-- pv_equiv track=rewrite | github.com/yangzhang33/eval_benchmark | translate_cs.py | sanitize_json_quotes
-- ===== SOURCE A (Python) =====
-- def sanitize_json_quotes(json_str: str) -> str:
--     """Replace unescaped double quotes inside JSON string values with single quotes.
--
--     Uses a state machine: when inside a JSON string, a '"' is only treated as the
--     closing delimiter if the next non-whitespace character is ':', ',', '}', or ']'.
--     Any other '"' is an unescaped internal quote and gets replaced with "'".
--     """
--     result = []
--     i = 0
--     n = len(json_str)
--
--     while i < n:
--         c = json_str[i]
--         if c != '"':
--             result.append(c)
--             i += 1
--             continue
--
--         # Opening quote of a JSON string
--         result.append(c)
--         i += 1
--         while i < n:
--             c = json_str[i]
--             if c == '\\':
--                 result.append(c)
--                 i += 1
--                 if i < n:
--                     result.append(json_str[i])
--                     i += 1
--             elif c == '"':
--                 # Look ahead past whitespace to decide if this closes the string
--                 j = i + 1
--                 while j < n and json_str[j] in ' \t\n\r':
--                     j += 1
--                 if j >= n or json_str[j] in ':,}]':
--                     result.append(c)
--                     i += 1
--                     break
--                 else:
--                     result.append("'")
--                     i += 1
--             elif c == '\n':
--                 result.append('\\n')
--                 i += 1
--             elif c == '\r':
--                 result.append('\\r')
--                 i += 1
--             elif c == '\t':
--                 result.append('\\t')
--                 i += 1
--             else:
--                 result.append(c)
--                 i += 1
--
--     return ''.join(result)
-- ===== SOURCE B (Python) =====
-- def sanitize_json_quotes(json_str: str) -> str:
--     """One backward pass precomputes the next non-whitespace character after each
--     position; then a flat 3-state (outside / inside / just-after-backslash) fold
--     over the characters emits the output, instead of A's nested rescanning loops."""
--     n = len(json_str)
--     la = [None] * (n + 1)  # la[i] = first non-whitespace char at index >= i, or None
--     for i in range(n - 1, -1, -1):
--         la[i] = la[i + 1] if json_str[i] in ' \t\n\r' else json_str[i]
--     out = []
--     state = 0  # 0 = outside string, 1 = inside string, 2 = right after a backslash
--     for i, c in enumerate(json_str):
--         if state == 2:
--             out.append(c)
--             state = 1
--         elif state == 0:
--             out.append(c)
--             if c == '"':
--                 state = 1
--         elif c == '\\':
--             out.append(c)
--             state = 2
--         elif c == '"':
--             nc = la[i + 1]
--             if nc is None or nc in ':,}]':
--                 out.append(c)
--                 state = 0
--             else:
--                 out.append("'")
--         elif c == '\n':
--             out.append('\\n')
--         elif c == '\r':
--             out.append('\\r')
--         elif c == '\t':
--             out.append('\\t')
--         else:
--             out.append(c)
--     return ''.join(out)
-- ===== Notes on version B (the rewrite author's own statement) =====
-- stated objective: alternative
-- what changed: A backward pass precomputes the next non-whitespace lookahead for every position, and the nested while loops (with the escape pair consumed inline) become one flat fold over the characters driven by an explicit 3-state machine (outside/inside/after-backslash).
import Mathlib
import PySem

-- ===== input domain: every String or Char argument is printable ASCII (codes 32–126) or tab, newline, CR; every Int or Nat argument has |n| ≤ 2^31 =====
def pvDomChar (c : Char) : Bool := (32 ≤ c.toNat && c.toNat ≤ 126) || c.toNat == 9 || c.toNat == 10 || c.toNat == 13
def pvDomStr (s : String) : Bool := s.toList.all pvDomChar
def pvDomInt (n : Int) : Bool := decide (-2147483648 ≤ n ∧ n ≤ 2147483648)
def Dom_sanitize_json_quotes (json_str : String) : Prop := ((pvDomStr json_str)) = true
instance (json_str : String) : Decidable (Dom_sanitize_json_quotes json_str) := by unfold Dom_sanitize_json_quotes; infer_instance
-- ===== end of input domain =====

-- B precomputes the next-non-whitespace lookahead in a backward pass and replaces A's
-- nested while loops by one flat fold with an explicit 3-state machine (objective: alternative).

-- ===== PORT A =====
-- shared character classes: `c in ' \t\n\r'` and `c in ':,}]'`
def pvIsWs (c : Char) : Bool := c = ' ' || c = '\t' || c = '\n' || c = '\r'
def pvIsCloser (c : Char) : Bool := c = ':' || c = ',' || c = '}' || c = ']'

-- A's inner `while j < n and json_str[j] in ' \t\n\r'` lookahead: the char A inspects at j (none = j >= n)
def pvSkipWs : List Char → Option Char
  | [] => none
  | c :: r => if pvIsWs c then pvSkipWs r else some c

mutual
-- A's outer while loop (outside a JSON string)
def pvGoA : List Char → List Char
  | [] => []
  | c :: r => if c ≠ '"' then c :: pvGoA r else '"' :: pvGoAIn r
-- A's inner while loop (inside a JSON string)
def pvGoAIn : List Char → List Char
  | [] => []
  | c :: r =>
    if c = '\\' then
      match r with
      | [] => ['\\']
      | d :: r' => '\\' :: d :: pvGoAIn r'
    else if c = '"' then
      match pvSkipWs r with
      | none => '"' :: pvGoA r
      | some la => if pvIsCloser la then '"' :: pvGoA r else '\'' :: pvGoAIn r
    else if c = '\n' then '\\' :: 'n' :: pvGoAIn r
    else if c = '\r' then '\\' :: 'r' :: pvGoAIn r
    else if c = '\t' then '\\' :: 't' :: pvGoAIn r
    else c :: pvGoAIn r
end

def sanitize_json_quotes (json_str : String) : String :=
  String.ofList (pvGoA json_str.toList)

-- ===== PORT B =====
-- B's backward pass: (first non-ws char of l, list of the lookahead AFTER each position)
def pvLA : List Char → Option Char × List (Option Char)
  | [] => (none, [])
  | c :: r =>
    let p := pvLA r
    ((if pvIsWs c then p.1 else some c), p.1 :: p.2)

-- one step of B's flat loop: state 0 = outside, 1 = inside, 2 = right after a backslash
def pvStepB : List Char × Nat → Char × Option Char → List Char × Nat
  | (out, st), (c, la) =>
  if st = 2 then (out ++ [c], 1)
  else if st = 0 then (out ++ [c], if c = '"' then 1 else 0)
  else if c = '\\' then (out ++ [c], 2)
  else if c = '"' then
    match la with
    | none => (out ++ [c], 0)
    | some x => if pvIsCloser x then (out ++ [c], 0) else (out ++ ['\''], 1)
  else if c = '\n' then (out ++ ['\\', 'n'], 1)
  else if c = '\r' then (out ++ ['\\', 'r'], 1)
  else if c = '\t' then (out ++ ['\\', 't'], 1)
  else (out ++ [c], 1)

def sanitize_json_quotes_alt (json_str : String) : String :=
  String.ofList ((json_str.toList.zip (pvLA json_str.toList).2).foldl pvStepB ([], 0)).1

-- ===== PRECONDITION & SPEC =====
def Spec_sanitize_json_quotes (json_str : String) (out : String) : Prop := out = sanitize_json_quotes_alt json_str
instance (json_str : String) (out : String) : Decidable (Spec_sanitize_json_quotes json_str out) := by unfold Spec_sanitize_json_quotes; infer_instance

-- ===== CLAIM (what is proved, stated in full; the proofs are below) =====
def Claim_equal_sanitize_json_quotes : Prop := ∀ (json_str : String), Dom_sanitize_json_quotes json_str → Spec_sanitize_json_quotes json_str (sanitize_json_quotes json_str)

-- ===== LEMMAS AND PROOFS =====

-- A's behaviour when the inner loop has just consumed a backslash
def pvGoEsc : List Char → List Char
  | [] => []
  | d :: r => d :: pvGoAIn r

-- what A produces from the rest of the input in each of B's three states
def pvGoSt (st : Nat) (l : List Char) : List Char :=
  if st = 0 then pvGoA l else if st = 2 then pvGoEsc l else pvGoAIn l

theorem pvLA_fst (l : List Char) : (pvLA l).1 = pvSkipWs l := by
  induction l with
  | nil => rfl
  | cons c r ih => simp [pvLA, pvSkipWs, ih]

theorem pvGoAIn_backslash (r : List Char) : pvGoAIn ('\\' :: r) = '\\' :: pvGoEsc r := by
  cases r <;> simp [pvGoAIn, pvGoEsc]

theorem pvGoAIn_cons (c : Char) (r : List Char) :
    pvGoAIn (c :: r) =
      (if c = '\\' then
        match r with
        | [] => ['\\']
        | d :: r' => '\\' :: d :: pvGoAIn r'
      else if c = '"' then
        match pvSkipWs r with
        | none => '"' :: pvGoA r
        | some la => if pvIsCloser la then '"' :: pvGoA r else '\'' :: pvGoAIn r
      else if c = '\n' then '\\' :: 'n' :: pvGoAIn r
      else if c = '\r' then '\\' :: 'r' :: pvGoAIn r
      else if c = '\t' then '\\' :: 't' :: pvGoAIn r
      else c :: pvGoAIn r) := by
  rw [pvGoAIn.eq_def]

-- B's fold over the annotated list continues A's computation, in every state
theorem pvFold_eq (l : List Char) : ∀ (acc : List Char) (st : Nat),
    ((l.zip (pvLA l).2).foldl pvStepB (acc, st)).1 = acc ++ pvGoSt st l := by
  induction l with
  | nil =>
    intro acc st
    simp only [List.zip_nil_left, List.foldl_nil, pvGoSt]
    split_ifs <;> simp [pvGoA, pvGoEsc, pvGoAIn]
  | cons c r ih =>
    intro acc st
    have hz : (c :: r).zip (pvLA (c :: r)).2 = (c, (pvLA r).1) :: r.zip (pvLA r).2 := by
      simp [pvLA]
    rw [hz, List.foldl_cons]
    by_cases h2 : st = 2
    · subst h2
      simp [pvStepB, ih, pvGoSt, pvGoEsc]
    · by_cases h0 : st = 0
      · subst h0
        by_cases hc : c = '"'
        · subst hc; simp [pvStepB, ih, pvGoSt, pvGoA]
        · simp [pvStepB, ih, pvGoSt, pvGoA, hc]
      · have hst : pvGoSt st (c :: r) = pvGoAIn (c :: r) := by simp [pvGoSt, h0, h2]
        rw [hst]
        by_cases hb : c = '\\'
        · subst hb
          rw [pvGoAIn_backslash]
          simp [pvStepB, ih, pvGoSt, h0, h2, pvGoEsc]
        · by_cases hq : c = '"'
          · subst hq
            rw [pvGoAIn_cons]
            cases hsw : pvSkipWs r with
            | none =>
              simp [pvStepB, ih, pvGoSt, h0, h2, pvLA_fst, hsw]
            | some x =>
              by_cases hx : pvIsCloser x = true
              · simp [pvStepB, ih, pvGoSt, h0, h2, pvLA_fst, hsw, hx]
              · simp [pvStepB, ih, pvGoSt, h0, h2, pvLA_fst, hsw, hx]
          · rw [pvGoAIn_cons]
            simp only [if_neg hb, if_neg hq]
            by_cases h1 : c = '\n'
            · subst h1; simp [pvStepB, ih, pvGoSt, h0, h2]
            · by_cases h3 : c = '\r'
              · subst h3; simp [pvStepB, ih, pvGoSt, h0, h2, hb, hq]
              · by_cases h4 : c = '\t'
                · subst h4; simp [pvStepB, ih, pvGoSt, h0, h2, hb, hq]
                · simp [pvStepB, ih, pvGoSt, h0, h2, hb, hq, h1, h3, h4]

-- ===== VERDICT (by name: the statement is the Claim_ definition above) =====
theorem sanitize_json_quotes_spec : Claim_equal_sanitize_json_quotes := by
  intro s _
  unfold Spec_sanitize_json_quotes sanitize_json_quotes sanitize_json_quotes_alt
  rw [pvFold_eq s.toList [] 0]
  rfl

WORK REQUEST: Take the line above containing "by_cases hb : c = '\\'", the line containing "-- ===== VERDICT", and all lines in between, and copy them exactly without anything else.

YOUR SOLUTION:
        by_cases hb : c = '\\'
        · subst hb
          rw [pvGoAIn_backslash]
          simp [pvStepB, ih, pvGoSt, h0, h2, pvGoEsc]
        · by_cases hq : c = '"'
          · subst hq
            rw [pvGoAIn_cons]
            cases hsw : pvSkipWs r with
            | none =>
              simp [pvStepB, ih, pvGoSt, h0, h2, pvLA_fst, hsw]
            | some x =>
              by_cases hx : pvIsCloser x = true
              · simp [pvStepB, ih, pvGoSt, h0, h2, pvLA_fst, hsw, hx]
              · simp [pvStepB, ih, pvGoSt, h0, h2, pvLA_fst, hsw, hx]
          · rw [pvGoAIn_cons]
            simp only [if_neg hb, if_neg hq]
            by_cases h1 : c = '\n'
            · subst h1; simp [pvStepB, ih, pvGoSt, h0, h2]
            · by_cases h3 : c = '\r'
              · subst h3; simp [pvStepB, ih, pvGoSt, h0, h2, hb, hq]
              · by_cases h4 : c = '\t'
                · subst h4; simp [pvStepB, ih, pvGoSt, h0, h2, hb, hq]
                · simp [pvStepB, ih, pvGoSt, h0, h2, hb, hq, h1, h3, h4]

-- ===== VERDICT (by name: the statement is the Claim_ definition above) =====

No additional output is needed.